* [Directions for this task] Below are entries. Copy exactly the lines running from the line that holds "exact h1 st hst'" to the line that holds "rw [hget, Option.isSome_map, h5", with both ends included.

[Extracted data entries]
>>>
-- pv_equiv track=rewrite | github.com/Matteo-Candi/Master-Thesis | results/test_01/test_01_formatted.py | solve_query
-- ===== SOURCE A (Python) =====
-- def solve_query(start, end, arr):
--     mp = {}
--     for i in range(start, end+1):
--         mp[arr[i]] = mp.get(arr[i], 0) + 1
--     count = 0
--     for entry in mp:
--         if entry == mp[entry]:
--             count += 1
--     return count
-- ===== SOURCE B (Python) =====
-- def solve_query(start, end, arr):
--     sub = sorted(arr[i] for i in range(start, end + 1))
--     count = 0
--     i = 0
--     n = len(sub)
--     while i < n:
--         j = i + 1
--         while j < n and sub[j] == sub[i]:
--             j += 1
--         if sub[i] == j - i:
--             count += 1
--         i = j
--     return count
-- ===== Notes on version B (the rewrite author's own statement) =====
-- stated objective: alternative
-- what changed: Replaces the hash-map frequency count with sort-then-scan: sort the selected elements once, walk the sorted copy grouping maximal runs of equal values, and count runs whose value equals the run length.
import Mathlib
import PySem

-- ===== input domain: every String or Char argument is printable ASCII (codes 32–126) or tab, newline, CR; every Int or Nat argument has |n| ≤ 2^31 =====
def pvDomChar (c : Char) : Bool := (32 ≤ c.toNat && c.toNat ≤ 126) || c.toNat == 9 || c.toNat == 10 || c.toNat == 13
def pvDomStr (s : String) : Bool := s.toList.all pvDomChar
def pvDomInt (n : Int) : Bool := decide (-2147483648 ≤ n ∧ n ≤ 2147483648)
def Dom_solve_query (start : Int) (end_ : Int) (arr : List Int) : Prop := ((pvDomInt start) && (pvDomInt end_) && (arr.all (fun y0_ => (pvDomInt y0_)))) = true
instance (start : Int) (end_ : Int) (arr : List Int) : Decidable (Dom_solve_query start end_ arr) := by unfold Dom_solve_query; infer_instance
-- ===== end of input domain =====

-- B replaces A's hash-map frequency count by sort-then-scan over runs of equal values (alternative algorithm, same results).

-- ===== PORT A =====
-- mp = {}; for i in range(start, end+1): mp[arr[i]] = mp.get(arr[i], 0) + 1
-- count = 0; for entry in mp: if entry == mp[entry]: count += 1; return count
def solve_query (start : Int) (end_ : Int) (arr : List Int) : Int :=
  let mp : PySem.Dict Int Int :=
    (PySem.List.pyRange start (end_ + 1) 1).foldl
      (fun mp i => mp.insert (PySem.List.pyGetD arr i 0)
                     (mp.getD (PySem.List.pyGetD arr i 0) 0 + 1))
      PySem.Dict.empty
  mp.keys.foldl (fun count entry => if entry == mp.getD entry 0 then count + 1 else count) 0

-- ===== PORT B =====
-- the outer while loop of Source B: each step consumes one maximal run of equal values
-- (the inner 'while sub[j] == sub[i]' is the takeWhile/dropWhile split of the run)
def pvRunCount : List Int → Int
  | [] => 0
  | x :: rest =>
      (if x == (1 : Int) + (rest.takeWhile (· == x)).length then 1 else 0)
        + pvRunCount (rest.dropWhile (· == x))
termination_by s => s.length
decreasing_by
  simpa using Nat.lt_succ_of_le (List.Sublist.length_le (List.dropWhile_sublist _))

def solve_query_alt (start : Int) (end_ : Int) (arr : List Int) : Int :=
  let sub := PySem.List.sorted
    ((PySem.List.pyRange start (end_ + 1) 1).map (fun i => PySem.List.pyGetD arr i 0))
    (fun x => x) false
  pvRunCount sub

-- ===== PRECONDITION & SPEC =====
-- Pre_ excludes exactly the inputs where Python raises IndexError: some index i in
-- range(start, end+1) outside [-len(arr), len(arr)-1] (both A and B raise there).
def Pre_solve_query (start : Int) (end_ : Int) (arr : List Int) : Prop :=
  end_ < start ∨ (-(arr.length : Int) ≤ start ∧ end_ < (arr.length : Int))
instance (start : Int) (end_ : Int) (arr : List Int) : Decidable (Pre_solve_query start end_ arr) := by unfold Pre_solve_query; infer_instance

def pvWitness_solve_query : Int × Int × List Int := (0, 2, [1, 2, 2])

def Spec_solve_query (start : Int) (end_ : Int) (arr : List Int) (out : Int) : Prop := out = solve_query_alt start end_ arr
instance (start : Int) (end_ : Int) (arr : List Int) (out : Int) : Decidable (Spec_solve_query start end_ arr out) := by unfold Spec_solve_query; infer_instance

-- ===== CLAIM (what is proved, stated in full; the proofs are below) =====
def Claim_equal_solve_query : Prop := ∀ (start : Int) (end_ : Int) (arr : List Int), Dom_solve_query start end_ arr → Pre_solve_query start end_ arr → Spec_solve_query start end_ arr (solve_query start end_ arr)

-- ===== LEMMAS AND PROOFS =====

-- number of distinct values in L equal to their multiplicity in L
def pvGood (L : List Int) : Nat :=
  (PySem.Set.ofList L).countP (fun v => v == (L.count v : Int))

theorem pvGood_perm {l₁ l₂ : List Int} (h : l₁.Perm l₂) : pvGood l₁ = pvGood l₂ := by
  unfold pvGood
  have hset : (PySem.Set.ofList l₁).Perm (PySem.Set.ofList l₂) := by
    refine (List.perm_ext_iff_of_nodup (PySem.Set.nodup_ofList _) (PySem.Set.nodup_ofList _)).mpr ?_
    intro a; simp only [PySem.Set.mem_ofList]; exact h.mem_iff
  calc (PySem.Set.ofList l₁).countP (fun v => v == (l₁.count v : Int))
      = (PySem.Set.ofList l₁).countP (fun v => v == (l₂.count v : Int)) := by
        refine List.countP_congr ?_
        intro v _; rw [h.count_eq]
    _ = (PySem.Set.ofList l₂).countP (fun v => v == (l₂.count v : Int)) := hset.countP_eq _

theorem pvRunCount_sorted (s : List Int) (hs : s.Pairwise (· ≤ ·)) :
    pvRunCount s = (pvGood s : Int) := by
  induction s using pvRunCount.induct with
  | case1 => simp [pvRunCount, pvGood]
  | case2 x rest IH =>
    have hle : ∀ y ∈ rest, x ≤ y := (List.pairwise_cons.mp hs).1
    have hpw : rest.Pairwise (· ≤ ·) := (List.pairwise_cons.mp hs).2
    set run := rest.takeWhile (· == x) with hrundef
    set rest' := rest.dropWhile (· == x) with hrest'def
    have hsplit : run ++ rest' = rest := List.takeWhile_append_dropWhile
    have hrunx : ∀ y ∈ run, y = x := by
      intro y hy
      rw [hrundef] at hy
      have h2 : (y == x) = true := List.mem_takeWhile_imp (p := (· == x)) hy
      exact eq_of_beq h2
    have hpw' : rest'.Pairwise (· ≤ ·) := hpw.sublist (List.dropWhile_sublist _)
    have hx : x ∉ rest' := by
      cases hc : rest' with
      | nil => simp
      | cons y t =>
        have hy : (y == x) = false := by
          have := List.head_dropWhile_not (· == x) (l := rest)
          rw [← hrest'def, hc] at this; simpa using this
        have hyne : y ≠ x := by simpa using hy
        have hymem : y ∈ rest := (List.dropWhile_sublist _).mem (by rw [← hrest'def, hc]; simp)
        have hxy : x ≤ y := hle y hymem
        have hpwc := hpw'; rw [hc] at hpwc
        intro hmem
        rcases List.mem_cons.mp hmem with h | h
        · exact hyne h.symm
        · exact hyne (le_antisymm ((List.pairwise_cons.mp hpwc).1 x h) hxy)
    have hcount0 : rest'.count x = 0 := List.count_eq_zero.mpr hx
    have hruncount : run.count x = run.length :=
      List.count_eq_length.mpr (fun b hb => (hrunx b hb).symm)
    have hcx : (x :: rest).count x = run.length + 1 := by
      rw [List.count_cons_self, ← hsplit, List.count_append, hruncount, hcount0]
    have hcv : ∀ v, v ≠ x → (x :: rest).count v = rest'.count v := by
      intro v hv
      have h1 : run.count v = 0 := List.count_eq_zero.mpr (fun hmem => hv (hrunx v hmem))
      have h2 : rest.count v = run.count v + rest'.count v := by
        rw [← hsplit, List.count_append]
      simp [h2, h1, Ne.symm hv]
    -- distinct values of x :: rest, up to permutation
    have hperm : (PySem.Set.ofList (x :: rest)).Perm (x :: PySem.Set.ofList rest') := by
      refine (List.perm_ext_iff_of_nodup (PySem.Set.nodup_ofList _) ?_).mpr ?_
      · exact List.nodup_cons.mpr ⟨by simpa [PySem.Set.mem_ofList] using hx, PySem.Set.nodup_ofList _⟩
      · intro a
        simp only [PySem.Set.mem_ofList, List.mem_cons]
        constructor
        · rintro (rfl | ha)
          · exact Or.inl rfl
          · rw [← hsplit] at ha
            rcases List.mem_append.mp ha with h | h
            · exact Or.inl (hrunx a h)
            · exact Or.inr (by simpa [PySem.Set.mem_ofList] using h)
        · rintro (rfl | ha)
          · exact Or.inl rfl
          · exact Or.inr (by rw [← hsplit]; exact List.mem_append_right _ (by simpa [PySem.Set.mem_ofList] using ha))
    have hgood : pvGood (x :: rest)
        = (if x == ((x :: rest).count x : Int) then 1 else 0) + pvGood rest' := by
      unfold pvGood
      rw [hperm.countP_eq, List.countP_cons]
      have hcongr : (PySem.Set.ofList rest').countP (fun v => v == ((x :: rest).count v : Int))
          = (PySem.Set.ofList rest').countP (fun v => v == (rest'.count v : Int)) := by
        refine List.countP_congr ?_
        intro v hv
        have hvne : v ≠ x := by
          intro h; subst h; exact hx (by simpa [PySem.Set.mem_ofList] using hv)
        rw [hcv v hvne]
      rw [hcongr]; split <;> omega
    have hiff : (x == (1 : Int) + (run.length : Int)) = (x == (((x :: rest).count x : Nat) : Int)) := by
      rw [hcx]; push_cast; ring_nf
    rw [pvRunCount, IH hpw', hgood, hiff]
    split <;> push_cast <;> ring

theorem solve_query_eq_good (start end_ : Int) (arr : List Int) :
    solve_query start end_ arr
      = (pvGood ((PySem.List.pyRange start (end_ + 1) 1).map (fun i => PySem.List.pyGetD arr i 0)) : Int) := by
  unfold solve_query pvGood
  set L := (PySem.List.pyRange start (end_ + 1) 1).map (fun i => PySem.List.pyGetD arr i 0) with hL
  have hfold : (PySem.List.pyRange start (end_ + 1) 1).foldl
      (fun mp i => mp.insert (PySem.List.pyGetD arr i 0)
                     (mp.getD (PySem.List.pyGetD arr i 0) 0 + 1))
      PySem.Dict.empty
      = PySem.Dict.counter L := by
    rw [hL, ← PySem.Dict.foldl_insert_getD_add_one_eq_counter]
    simp only [List.foldl_map]
  rw [hfold, PySem.List.foldl_if_add_one, PySem.Dict.keys_counter]
  have : (PySem.Set.ofList L).countP (fun k => k == (PySem.Dict.counter L).getD k 0)
      = (PySem.Set.ofList L).countP (fun v => v == (L.count v : Int)) := by
    refine List.countP_congr ?_
    intro v _; rw [PySem.Dict.getD_counter]
  rw [this]; ring

-- ===== VERDICT (by name: the statement is the Claim_ definition above) =====
theorem solve_query_spec : Claim_equal_solve_query := by
  intro start end_ arr _ _
  unfold Spec_solve_query solve_query_alt
  set L := (PySem.List.pyRange start (end_ + 1) 1).map (fun i => PySem.List.pyGetD arr i 0) with hL
  rw [solve_query_eq_good,
      pvRunCount_sorted _ (PySem.List.sorted_pairwise L (fun x => x) ),
      pvGood_perm (PySem.List.sorted_perm L (fun x => x) false)]
theorem csc_inv_step_ff (sks : List (List String)) (ha hb : PySem.Set String)
    (comp : PySem.Dict String Int) (fresh : Int) (h : cscInv sks ha hb comp fresh)
    (b t : String) (cb ct : Int) (i j : Nat) (hi : i < sks.length) (hj : j < sks.length)
    (hij : i ≠ j) (hbi : b ∈ sks[i]) (htj : t ∈ sks[j])
    (hgb : comp.get? b = some cb) (hgt : comp.get? t = some ct)
    (hbna : b ∉ ha) (htnb : t ∉ hb) :
    cscInv ((sks.set i (sks[i] ++ sks[j])).eraseIdx j) (PySem.Set.add ha b)
      (PySem.Set.add hb t)
      (PySem.Dict.mk (comp.items.map (fun p => if p.2 == ct then (p.1, cb) else p))) fresh := by
  obtain ⟨h1, h2, h3, h4, h5, h6, h7⟩ := h
  have hneA : sks[i] ≠ [] := (h1 _ (List.getElem_mem hi)).1
  have hndA : sks[i].Nodup := (h1 _ (List.getElem_mem hi)).2
  have hneB : sks[j] ≠ [] := (h1 _ (List.getElem_mem hj)).1
  have hndB : sks[j].Nodup := (h1 _ (List.getElem_mem hj)).2
  have hdisjAB : ∀ x, x ∈ sks[i] → x ∉ sks[j] :=
    fun x hx hy => hij (csc_disj_idx h2 hi hj hx hy)
  have hbd : b ∉ sks[i].dropLast :=
    fun hmem => hbna ((h3 b).mpr ⟨sks[i], List.getElem_mem hi, hmem⟩)
  have hlast : sks[i].getLast hneA = b := by
    by_contra hc
    exact hbd ((csc_mem_dropLast_iff _ hndA hneA hbi).mpr (fun heq => hc heq.symm))
  have hconcatA : sks[i] = sks[i].dropLast ++ [b] := by
    conv_lhs => rw [← List.dropLast_concat_getLast hneA, hlast]
  have hth : t ∉ sks[j].tail := fun hmem => htnb ((h4 t).mpr ⟨sks[j], List.getElem_mem hj, hmem⟩)
  have hhead : sks[j].head hneB = t := by
    by_contra hc
    exact hth ((csc_mem_tail_iff _ hndB hneB htj).mpr (fun heq => hc heq.symm))
  have hconsB : sks[j] = t :: sks[j].tail := by
    conv_lhs => rw [← List.cons_head_tail hneB, hhead]
  have hsbi : ∀ k (hk : k < sks.length), b ∈ sks[k] → k = i :=
    fun k hk hm => csc_disj_idx h2 hk hi hm hbi
  have hstj : ∀ k (hk : k < sks.length), t ∈ sks[k] → k = j :=
    fun k hk hm => csc_disj_idx h2 hk hj hm htj
  have hmemA : ∀ z cz, comp.get? z = some cz → (cz = cb ↔ z ∈ sks[i]) := by
    intro z cz hz
    rw [h6 z b cz cb hz hgb]
    constructor
    · rintro ⟨st, hst, hzs, hbs⟩
      obtain ⟨k, hk, rfl⟩ := List.getElem_of_mem hst
      have := hsbi k hk hbs
      subst this
      exact hzs
    · intro hzj
      exact ⟨sks[i], List.getElem_mem hi, hzj, hbi⟩
  have hmemB : ∀ z cz, comp.get? z = some cz → (cz = ct ↔ z ∈ sks[j]) := by
    intro z cz hz
    rw [h6 z t cz ct hz hgt]
    constructor
    · rintro ⟨st, hst, hzs, hts⟩
      obtain ⟨k, hk, rfl⟩ := List.getElem_of_mem hst
      have := hstj k hk hts
      subst this
      exact hzs
    · intro hzj
      exact ⟨sks[j], List.getElem_mem hj, hzj, htj⟩
  have hmemxA : ∀ x, x ∈ sks[i] ↔ x ∈ sks[i].dropLast ∨ x = b := by
    intro x
    conv_lhs => rw [hconcatA]
    simp
  have hmemxB : ∀ x, x ∈ sks[j] ↔ x = t ∨ x ∈ sks[j].tail := by
    intro x
    conv_lhs => rw [hconsB]
    simp
  have hget : ∀ x, (PySem.Dict.mk
      (comp.items.map (fun p => if p.2 == ct then (p.1, cb) else p))).get? x =
      (comp.get? x).map (fun v => if v = ct then cb else v) :=
    fun x => csc_get?_relabel comp cb ct x
  refine ⟨?_, ?_, ?_, ?_, ?_, ?_, ?_⟩
  · intro st hst
    rcases List.mem_or_eq_of_mem_set (List.mem_of_mem_eraseIdx hst) with hst' | rfl
    · exact h1 st hst'
    · refine ⟨by simp [hneA], ?_⟩
      rw [List.nodup_append]
      exact ⟨hndA, hndB, fun a hax b' hb' heq => hdisjAB a hax (heq ▸ hb')⟩
  · refine csc_pairwise_merge sks i j hi hj hij _ h2 ?_
    intro k hk hki hkj x hx
    rcases List.mem_append.mp hx with hx | hx
    · exact fun hxk => hki (csc_disj_idx h2 hk hi hxk hx)
    · exact fun hxk => hkj (csc_disj_idx h2 hk hj hxk hx)
  · intro x
    rw [PySem.Set.mem_add, h3,
      csc_exists_merge_iff sks i j hi hj hij _ (fun st => x ∈ st.dropLast),
      csc_exists_iff_getElem sks (fun st => x ∈ st.dropLast),
      List.dropLast_append_of_ne_nil hneB]
    constructor
    · rintro (⟨k, hk, hP⟩ | rfl)
      · by_cases hki : k = i
        · subst hki
          exact Or.inl (List.mem_append.mpr (Or.inl (List.mem_of_mem_dropLast hP)))
        · by_cases hkj : k = j
          · subst hkj
            exact Or.inl (List.mem_append.mpr (Or.inr hP))
          · exact Or.inr ⟨k, hk, hki, hkj, hP⟩
      · exact Or.inl (List.mem_append.mpr (Or.inl hbi))
    · rintro (hP | ⟨k, hk, hki, hkj, hP⟩)
      · rcases List.mem_append.mp hP with hP | hP
        · rcases (hmemxA x).mp hP with hP | rfl
          · exact Or.inl ⟨i, hi, hP⟩
          · exact Or.inr rfl
        · exact Or.inl ⟨j, hj, hP⟩
      · exact Or.inl ⟨k, hk, hP⟩
  · intro x
    rw [PySem.Set.mem_add, h4,
      csc_exists_merge_iff sks i j hi hj hij _ (fun st => x ∈ st.tail),
      csc_exists_iff_getElem sks (fun st => x ∈ st.tail),
      List.tail_append_of_ne_nil hneA]
    constructor
    · rintro (⟨k, hk, hP⟩ | rfl)
      · by_cases hki : k = i
        · subst hki
          exact Or.inl (List.mem_append.mpr (Or.inl hP))
        · by_cases hkj : k = j
          · subst hkj
            exact Or.inl (List.mem_append.mpr (Or.inr (List.mem_of_mem_tail hP)))
          · exact Or.inr ⟨k, hk, hki, hkj, hP⟩
      · exact Or.inl (List.mem_append.mpr (Or.inr htj))
    · rintro (hP | ⟨k, hk, hki, hkj, hP⟩)
      · rcases List.mem_append.mp hP with hP | hP
        · exact Or.inl ⟨i, hi, hP⟩
        · rcases (hmemxB x).mp hP with rfl | hP
          · exact Or.inr rfl
          · exact Or.inl ⟨j, hj, hP⟩
      · exact Or.inl ⟨k, hk, hP⟩
  · intro x
    rw [hget, Option.isSome_map, h5 x,
      csc_exists_merge_iff sks i j hi hj hij _ (fun st => x ∈ st),
      csc_exists_iff_getElem sks (fun st => x ∈ st)]
    constructor
    · rintro ⟨k, hk, hP⟩
      by_cases hki : k = i
      · subst hki
        exact Or.inl (List.mem_append.mpr (Or.inl hP))
      · by_cases hkj : k = j
        · subst hkj
          exact Or.inl (List.mem_append.mpr (Or.inr hP))
        · exact Or.inr ⟨k, hk, hki, hkj, hP⟩
    · rintro (hP | ⟨k, hk, hki, hkj, hP⟩)
      · rcases List.mem_append.mp hP with hP | hP
        · exact ⟨i, hi, hP⟩
        · exact ⟨j, hj, hP⟩
      · exact ⟨k, hk, hP⟩
  · intro x y cx cy hx hy
    have hcbct : cb ≠ ct :=
      fun he => hdisjAB b hbi ((hmemB b cb hgb).mp he)
    rw [hget] at hx hy
    rw [csc_exists_merge_iff sks i j hi hj hij _ (fun st => x ∈ st ∧ y ∈ st)]
    obtain ⟨cx0, hx0, hfx⟩ := Option.map_eq_some_iff.mp hx
    obtain ⟨cy0, hy0, hfy⟩ := Option.map_eq_some_iff.mp hy
    subst hfx
    subst hfy
    have hfval : ∀ z cz, comp.get? z = some cz → (z ∈ sks[i] ∨ z ∈ sks[j]) →
        (if cz = ct then cb else cz) = cb := by
      intro z cz hz hmem
      rcases hmem with hm | hm
      · rw [if_neg (fun hzc => hdisjAB z hm ((hmemB z cz hz).mp hzc))]
        exact (hmemA z cz hz).mpr hm
      · rw [if_pos ((hmemB z cz hz).mpr hm)]
    have hfid : ∀ z cz, comp.get? z = some cz → ¬(z ∈ sks[i] ∨ z ∈ sks[j]) →
        (if cz = ct then cb else cz) = cz ∧ cz ≠ cb := by
      intro z cz hz hmem
      rw [not_or] at hmem
      refine ⟨?_, fun hc => hmem.1 ((hmemA z cz hz).mp hc)⟩
      rw [if_neg (fun hc => hmem.2 ((hmemB z cz hz).mp hc))]
    by_cases hxAB : x ∈ sks[i] ∨ x ∈ sks[j]
    · by_cases hyAB : y ∈ sks[i] ∨ y ∈ sks[j]
      · refine iff_of_true ?_ (Or.inl ⟨List.mem_append.mpr hxAB, List.mem_append.mpr hyAB⟩)
        rw [hfval x cx0 hx0 hxAB, hfval y cy0 hy0 hyAB]
      · obtain ⟨hfy', hyne⟩ := hfid y cy0 hy0 hyAB
        refine iff_of_false ?_ ?_
        · rw [hfval x cx0 hx0 hxAB, hfy']
          exact fun hc => hyne hc.symm
        · rintro (⟨_, hy2⟩ | ⟨k, hk, hki, hkj, hx2, hy2⟩)
          · exact hyAB (List.mem_append.mp hy2)
          · rcases hxAB with hm | hm
            · exact hki (csc_disj_idx h2 hk hi hx2 hm)
            · exact hkj (csc_disj_idx h2 hk hj hx2 hm)
    · by_cases hyAB : y ∈ sks[i] ∨ y ∈ sks[j]
      · obtain ⟨hfx', hxne⟩ := hfid x cx0 hx0 hxAB
        refine iff_of_false ?_ ?_
        · rw [hfval y cy0 hy0 hyAB, hfx']
          exact hxne
        · rintro (⟨hx2, _⟩ | ⟨k, hk, hki, hkj, hx2, hy2⟩)
          · exact hxAB (List.mem_append.mp hx2)
          · rcases hyAB with hm | hm
            · exact hki (csc_disj_idx h2 hk hi hy2 hm)
            · exact hkj (csc_disj_idx h2 hk hj hy2 hm)
      · obtain ⟨hfx', _⟩ := hfid x cx0 hx0 hxAB
        obtain ⟨hfy', _⟩ := hfid y cy0 hy0 hyAB
        rw [hfx', hfy', h6 x y cx0 cy0 hx0 hy0,
          csc_exists_iff_getElem sks (fun st => x ∈ st ∧ y ∈ st)]
        constructor
        · rintro ⟨k, hk, hxk, hyk⟩
          refine Or.inr ⟨k, hk, ?_, ?_, hxk, hyk⟩
          · rintro rfl
            exact hxAB (Or.inl hxk)
          · rintro rfl
            exact hxAB (Or.inr hxk)
        · rintro (⟨hx2, _⟩ | ⟨k, hk, hki, hkj, hx2, hy2⟩)
          · exact absurd (List.mem_append.mp hx2) hxAB
          · exact ⟨k, hk, hx2, hy2⟩
  · intro x cx hx
    rw [hget] at hx
    obtain ⟨cx0, hx0, hfx⟩ := Option.map_eq_some_iff.mp hx
    subst hfx
    by_cases hc : cx0 = ct
    · rw [if_pos hc]
      exact h7 b cb hgb
    · rw [if_neg hc]
      exact h7 x cx0 hx0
<<<
* [Expected answer]
    · exact h1 st hst'
    · refine ⟨by simp [hneA], ?_⟩
      rw [List.nodup_append]
      exact ⟨hndA, hndB, fun a hax b' hb' heq => hdisjAB a hax (heq ▸ hb')⟩
  · refine csc_pairwise_merge sks i j hi hj hij _ h2 ?_
    intro k hk hki hkj x hx
    rcases List.mem_append.mp hx with hx | hx
    · exact fun hxk => hki (csc_disj_idx h2 hk hi hxk hx)
    · exact fun hxk => hkj (csc_disj_idx h2 hk hj hxk hx)
  · intro x
    rw [PySem.Set.mem_add, h3,
      csc_exists_merge_iff sks i j hi hj hij _ (fun st => x ∈ st.dropLast),
      csc_exists_iff_getElem sks (fun st => x ∈ st.dropLast),
      List.dropLast_append_of_ne_nil hneB]
    constructor
    · rintro (⟨k, hk, hP⟩ | rfl)
      · by_cases hki : k = i
        · subst hki
          exact Or.inl (List.mem_append.mpr (Or.inl (List.mem_of_mem_dropLast hP)))
        · by_cases hkj : k = j
          · subst hkj
            exact Or.inl (List.mem_append.mpr (Or.inr hP))
          · exact Or.inr ⟨k, hk, hki, hkj, hP⟩
      · exact Or.inl (List.mem_append.mpr (Or.inl hbi))
    · rintro (hP | ⟨k, hk, hki, hkj, hP⟩)
      · rcases List.mem_append.mp hP with hP | hP
        · rcases (hmemxA x).mp hP with hP | rfl
          · exact Or.inl ⟨i, hi, hP⟩
          · exact Or.inr rfl
        · exact Or.inl ⟨j, hj, hP⟩
      · exact Or.inl ⟨k, hk, hP⟩
  · intro x
    rw [PySem.Set.mem_add, h4,
      csc_exists_merge_iff sks i j hi hj hij _ (fun st => x ∈ st.tail),
      csc_exists_iff_getElem sks (fun st => x ∈ st.tail),
      List.tail_append_of_ne_nil hneA]
    constructor
    · rintro (⟨k, hk, hP⟩ | rfl)
      · by_cases hki : k = i
        · subst hki
          exact Or.inl (List.mem_append.mpr (Or.inl hP))
        · by_cases hkj : k = j
          · subst hkj
            exact Or.inl (List.mem_append.mpr (Or.inr (List.mem_of_mem_tail hP)))
          · exact Or.inr ⟨k, hk, hki, hkj, hP⟩
      · exact Or.inl (List.mem_append.mpr (Or.inr htj))
    · rintro (hP | ⟨k, hk, hki, hkj, hP⟩)
      · rcases List.mem_append.mp hP with hP | hP
        · exact Or.inl ⟨i, hi, hP⟩
        · rcases (hmemxB x).mp hP with rfl | hP
          · exact Or.inr rfl
          · exact Or.inl ⟨j, hj, hP⟩
      · exact Or.inl ⟨k, hk, hP⟩
  · intro x
    rw [hget, Option.isSome_map, h5 x,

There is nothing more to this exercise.